→ **Task description**
Where the listing below has a line with "def Pre_calculate_column_parity (matrix", write out exactly that line and every line after it, stopping after the line with "1 else 0)) a".

● ● ●

-- pv_equiv track=rewrite | github.com/tapeau/NSCOM03.lab-activities | Lab 03/src/fig_3.py | calculate_column_parity
-- ===== SOURCE A (Python) =====
-- def calculate_column_parity(matrix):
--     cols = len(matrix[0])
--     col_parity = []
--     for col in range(cols):
--         col_bits = [matrix[row][col] for row in range(len(matrix))]
--         parity_bit = '0' if col_bits.count('1') % 2 == 0 else '1'
--         col_parity.append(parity_bit)
--     return col_parity
-- ===== SOURCE B (Python) =====
-- def calculate_column_parity(matrix):
--     parity = [0] * len(matrix[0])
--     for row in matrix:
--         parity = [p ^ (b == '1') for p, b in zip(parity, row)]
--     return ['1' if p else '0' for p in parity]
-- ===== Notes on version B (the rewrite author's own statement) =====
-- stated objective: faster
-- what changed: Replaced the column-major double pass that builds a per-column bit list and calls .count on it with a single row-major pass that folds each row into a running per-column XOR parity accumulator via zip.
import Mathlib
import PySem

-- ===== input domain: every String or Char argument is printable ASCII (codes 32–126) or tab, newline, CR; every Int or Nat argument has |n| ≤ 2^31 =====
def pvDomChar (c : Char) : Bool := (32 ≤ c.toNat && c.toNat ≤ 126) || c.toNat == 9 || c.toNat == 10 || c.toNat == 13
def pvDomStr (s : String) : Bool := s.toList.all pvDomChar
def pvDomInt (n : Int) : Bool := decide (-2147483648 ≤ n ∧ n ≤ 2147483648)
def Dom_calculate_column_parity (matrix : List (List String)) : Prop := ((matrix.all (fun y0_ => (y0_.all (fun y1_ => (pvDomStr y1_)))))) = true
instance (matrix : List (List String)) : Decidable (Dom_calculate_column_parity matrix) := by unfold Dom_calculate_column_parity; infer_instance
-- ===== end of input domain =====

-- B replaces A's column-major per-column bit list + .count with a single row-major zip pass
-- maintaining a running XOR parity accumulator (objective: faster by a constant factor — one cache-friendly row-major pass, no per-column list building).

-- ===== PORT A =====
def calculate_column_parity (matrix : List (List String)) : List String :=
  let cols : Int := (PySem.List.pyGetD matrix 0 []).length
  (PySem.List.pyRange 0 cols 1).foldl (fun col_parity col =>
    let col_bits : List String :=
      (PySem.List.pyRange 0 (matrix.length : Int) 1).map (fun row =>
        PySem.List.pyGetD (PySem.List.pyGetD matrix row []) col "")
    let parity_bit : String := if col_bits.count "1" % 2 == 0 then "0" else "1"
    col_parity ++ [parity_bit]) []

-- ===== PORT B =====
def calculate_column_parity_alt (matrix : List (List String)) : List String :=
  let parity0 : List Nat := List.replicate (PySem.List.pyGetD matrix 0 []).length 0
  let parity := matrix.foldl (fun parity row =>
    List.zipWith (fun p b => p ^^^ (if b == "1" then 1 else 0)) parity row) parity0
  parity.map (fun p => if p != 0 then "1" else "0")

-- ===== PRECONDITION & SPEC =====
-- Pre_ excludes exactly the inputs where Python A raises IndexError: the empty matrix
-- (matrix[0]) and ragged matrices with some row shorter than the first row.
def Pre_calculate_column_parity (matrix : List (List String)) : Prop :=
  matrix ≠ [] ∧ ∀ r ∈ matrix, (matrix.headD []).length ≤ r.length
instance (matrix : List (List String)) : Decidable (Pre_calculate_column_parity matrix) := by
  unfold Pre_calculate_column_parity; infer_instance
def pvWitness_calculate_column_parity : List (List String) := [["1", "0"], ["1", "1"]]
def Spec_calculate_column_parity (matrix : List (List String)) (out : List String) : Prop := out = calculate_column_parity_alt matrix
instance (matrix : List (List String)) (out : List String) : Decidable (Spec_calculate_column_parity matrix out) := by unfold Spec_calculate_column_parity; infer_instance

-- ===== CLAIM (what is proved, stated in full; the proofs are below) =====
def Claim_equal_calculate_column_parity : Prop := ∀ (matrix : List (List String)), Dom_calculate_column_parity matrix → Pre_calculate_column_parity matrix → Spec_calculate_column_parity matrix (calculate_column_parity matrix)

-- ===== LEMMAS AND PROOFS =====

-- the '1'-count of column k, over a list of rows
def pvColCount (xs : List (List String)) (k : Nat) : Nat :=
  (xs.map (fun r => r.getD k "")).count "1"

theorem pvXorBit (a b : Nat) (ha : a ≤ 1) (hb : b ≤ 1) : a ^^^ b = (a + b) % 2 := by
  interval_cases a <;> interval_cases b <;> decide

-- xor-accumulation of one column's bits equals the column '1'-count mod 2
theorem pvXorCount (k : Nat) (xs : List (List String)) (a : Nat) (ha : a ≤ 1) :
    xs.foldl (fun a r => a ^^^ (if r.getD k "" == "1" then 1 else 0)) a
      = (a + pvColCount xs k) % 2 := by
  induction xs generalizing a with
  | nil => simp [pvColCount]; omega
  | cons r xs ih =>
    have hb : (if r.getD k "" == "1" then (1:Nat) else 0) ≤ 1 := by split <;> simp
    have hcnt : pvColCount (r :: xs) k
        = pvColCount xs k + (if r.getD k "" == "1" then 1 else 0) := by
      unfold pvColCount
      rw [List.map_cons, List.count_cons]
    simp only [List.foldl_cons]
    rw [ih _ (by rw [pvXorBit a _ ha hb]; omega)]
    rw [pvXorBit a _ ha hb, hcnt]
    omega

-- one zipWith step on a range-map state
theorem pvStep (cols : Nat) (g : Nat → Nat) (row : List String) (hrow : cols ≤ row.length) :
    List.zipWith (fun p b => p ^^^ (if b == "1" then 1 else 0)) ((List.range cols).map g) row
      = (List.range cols).map (fun k => g k ^^^ (if row.getD k "" == "1" then 1 else 0)) := by
  apply List.ext_getElem
  · simp; omega
  · intro i h1 h2
    simp at h1 ⊢
    rw [List.getElem?_eq_getElem (by omega)]
    simp

-- B's whole fold on a range-map state, column by column
theorem pvFold (cols : Nat) (xs : List (List String)) (g : Nat → Nat)
    (hx : ∀ r ∈ xs, cols ≤ r.length) :
    xs.foldl (fun parity row =>
        List.zipWith (fun p b => p ^^^ (if b == "1" then 1 else 0)) parity row)
      ((List.range cols).map g)
      = (List.range cols).map (fun k =>
          xs.foldl (fun a r => a ^^^ (if r.getD k "" == "1" then 1 else 0)) (g k)) := by
  induction xs generalizing g with
  | nil => rfl
  | cons r xs ih =>
    simp only [List.foldl_cons]
    rw [pvStep cols g r (hx r List.mem_cons_self)]
    exact ih _ (fun r hr => hx r (List.mem_cons_of_mem _ hr))

-- B's result in closed form
theorem pvB_closed (matrix : List (List String)) (h : Pre_calculate_column_parity matrix) :
    calculate_column_parity_alt matrix =
      (List.range (matrix.headD []).length).map
        (fun k => if pvColCount matrix k % 2 ≠ 0 then "1" else "0") := by
  obtain ⟨m, ms, rfl⟩ : ∃ m ms, matrix = m :: ms := by
    cases matrix with
    | nil => exact absurd rfl h.1
    | cons m ms => exact ⟨m, ms, rfl⟩
  unfold calculate_column_parity_alt
  simp only [PySem.List.pyGetD_zero_cons]
  have hrep : List.replicate m.length (0:Nat) = (List.range m.length).map (fun _ => 0) := by
    simp [List.map_const']
  rw [hrep, pvFold m.length (m :: ms) (fun _ => 0) (by simpa using h.2), List.map_map]
  refine List.map_congr_left (fun k _ => ?_)
  simp only [Function.comp_apply]
  rw [pvXorCount k (m :: ms) 0 (by omega)]
  simp only [Nat.zero_add]
  by_cases hc : pvColCount (m :: ms) k % 2 = 0 <;> simp [hc]

-- indexing a list by range(len) is the list itself
theorem pvMapRangeGetD (xs : List (List String)) (g : List String → String) :
    (List.range xs.length).map (fun j => g (xs.getD j [])) = xs.map g := by
  apply List.ext_getElem
  · simp
  · intro i h1 h2
    simp only [List.getElem_map, List.getElem_range]
    rw [List.getD_eq_getElem xs [] (show i < xs.length by simpa using h1)]

-- A's result in closed form
theorem pvA_closed (matrix : List (List String)) (h : Pre_calculate_column_parity matrix) :
    calculate_column_parity matrix =
      (List.range (matrix.headD []).length).map
        (fun k => if pvColCount matrix k % 2 = 0 then "0" else "1") := by
  obtain ⟨m, ms, rfl⟩ : ∃ m ms, matrix = m :: ms := by
    cases matrix with
    | nil => exact absurd rfl h.1
    | cons m ms => exact ⟨m, ms, rfl⟩
  unfold calculate_column_parity
  simp only [PySem.List.pyGetD_zero_cons]
  rw [PySem.List.foldl_append_singleton_eq_map]
  simp only [List.nil_append]
  rw [PySem.List.pyRange_zero_nat, PySem.List.pyRange_zero_nat, List.map_map]
  refine List.map_congr_left (fun k hk => ?_)
  simp only [Function.comp_apply, List.map_map, Function.comp_def, PySem.List.pyGetD_natCast]
  rw [pvMapRangeGetD (m :: ms) (fun r => r.getD k "")]
  simp [pvColCount]

-- ===== VERDICT (by name: the statement is the Claim_ definition above) =====
theorem calculate_column_parity_spec : Claim_equal_calculate_column_parity := by
  intro matrix _ hpre
  unfold Spec_calculate_column_parity
  rw [pvA_closed matrix hpre, pvB_closed matrix hpre]
  refine List.map_congr_left (fun k _ => ?_)
  by_cases h : pvColCount matrix k % 2 = 0 <;> simp [h]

● ● ●

→ **Result below**
def Pre_calculate_column_parity (matrix : List (List String)) : Prop :=
  matrix ≠ [] ∧ ∀ r ∈ matrix, (matrix.headD []).length ≤ r.length
instance (matrix : List (List String)) : Decidable (Pre_calculate_column_parity matrix) := by
  unfold Pre_calculate_column_parity; infer_instance
def pvWitness_calculate_column_parity : List (List String) := [["1", "0"], ["1", "1"]]
def Spec_calculate_column_parity (matrix : List (List String)) (out : List String) : Prop := out = calculate_column_parity_alt matrix
instance (matrix : List (List String)) (out : List String) : Decidable (Spec_calculate_column_parity matrix out) := by unfold Spec_calculate_column_parity; infer_instance

-- ===== CLAIM (what is proved, stated in full; the proofs are below) =====
def Claim_equal_calculate_column_parity : Prop := ∀ (matrix : List (List String)), Dom_calculate_column_parity matrix → Pre_calculate_column_parity matrix → Spec_calculate_column_parity matrix (calculate_column_parity matrix)

-- ===== LEMMAS AND PROOFS =====

-- the '1'-count of column k, over a list of rows
def pvColCount (xs : List (List String)) (k : Nat) : Nat :=
  (xs.map (fun r => r.getD k "")).count "1"

theorem pvXorBit (a b : Nat) (ha : a ≤ 1) (hb : b ≤ 1) : a ^^^ b = (a + b) % 2 := by
  interval_cases a <;> interval_cases b <;> decide

-- xor-accumulation of one column's bits equals the column '1'-count mod 2
theorem pvXorCount (k : Nat) (xs : List (List String)) (a : Nat) (ha : a ≤ 1) :
    xs.foldl (fun a r => a ^^^ (if r.getD k "" == "1" then 1 else 0)) a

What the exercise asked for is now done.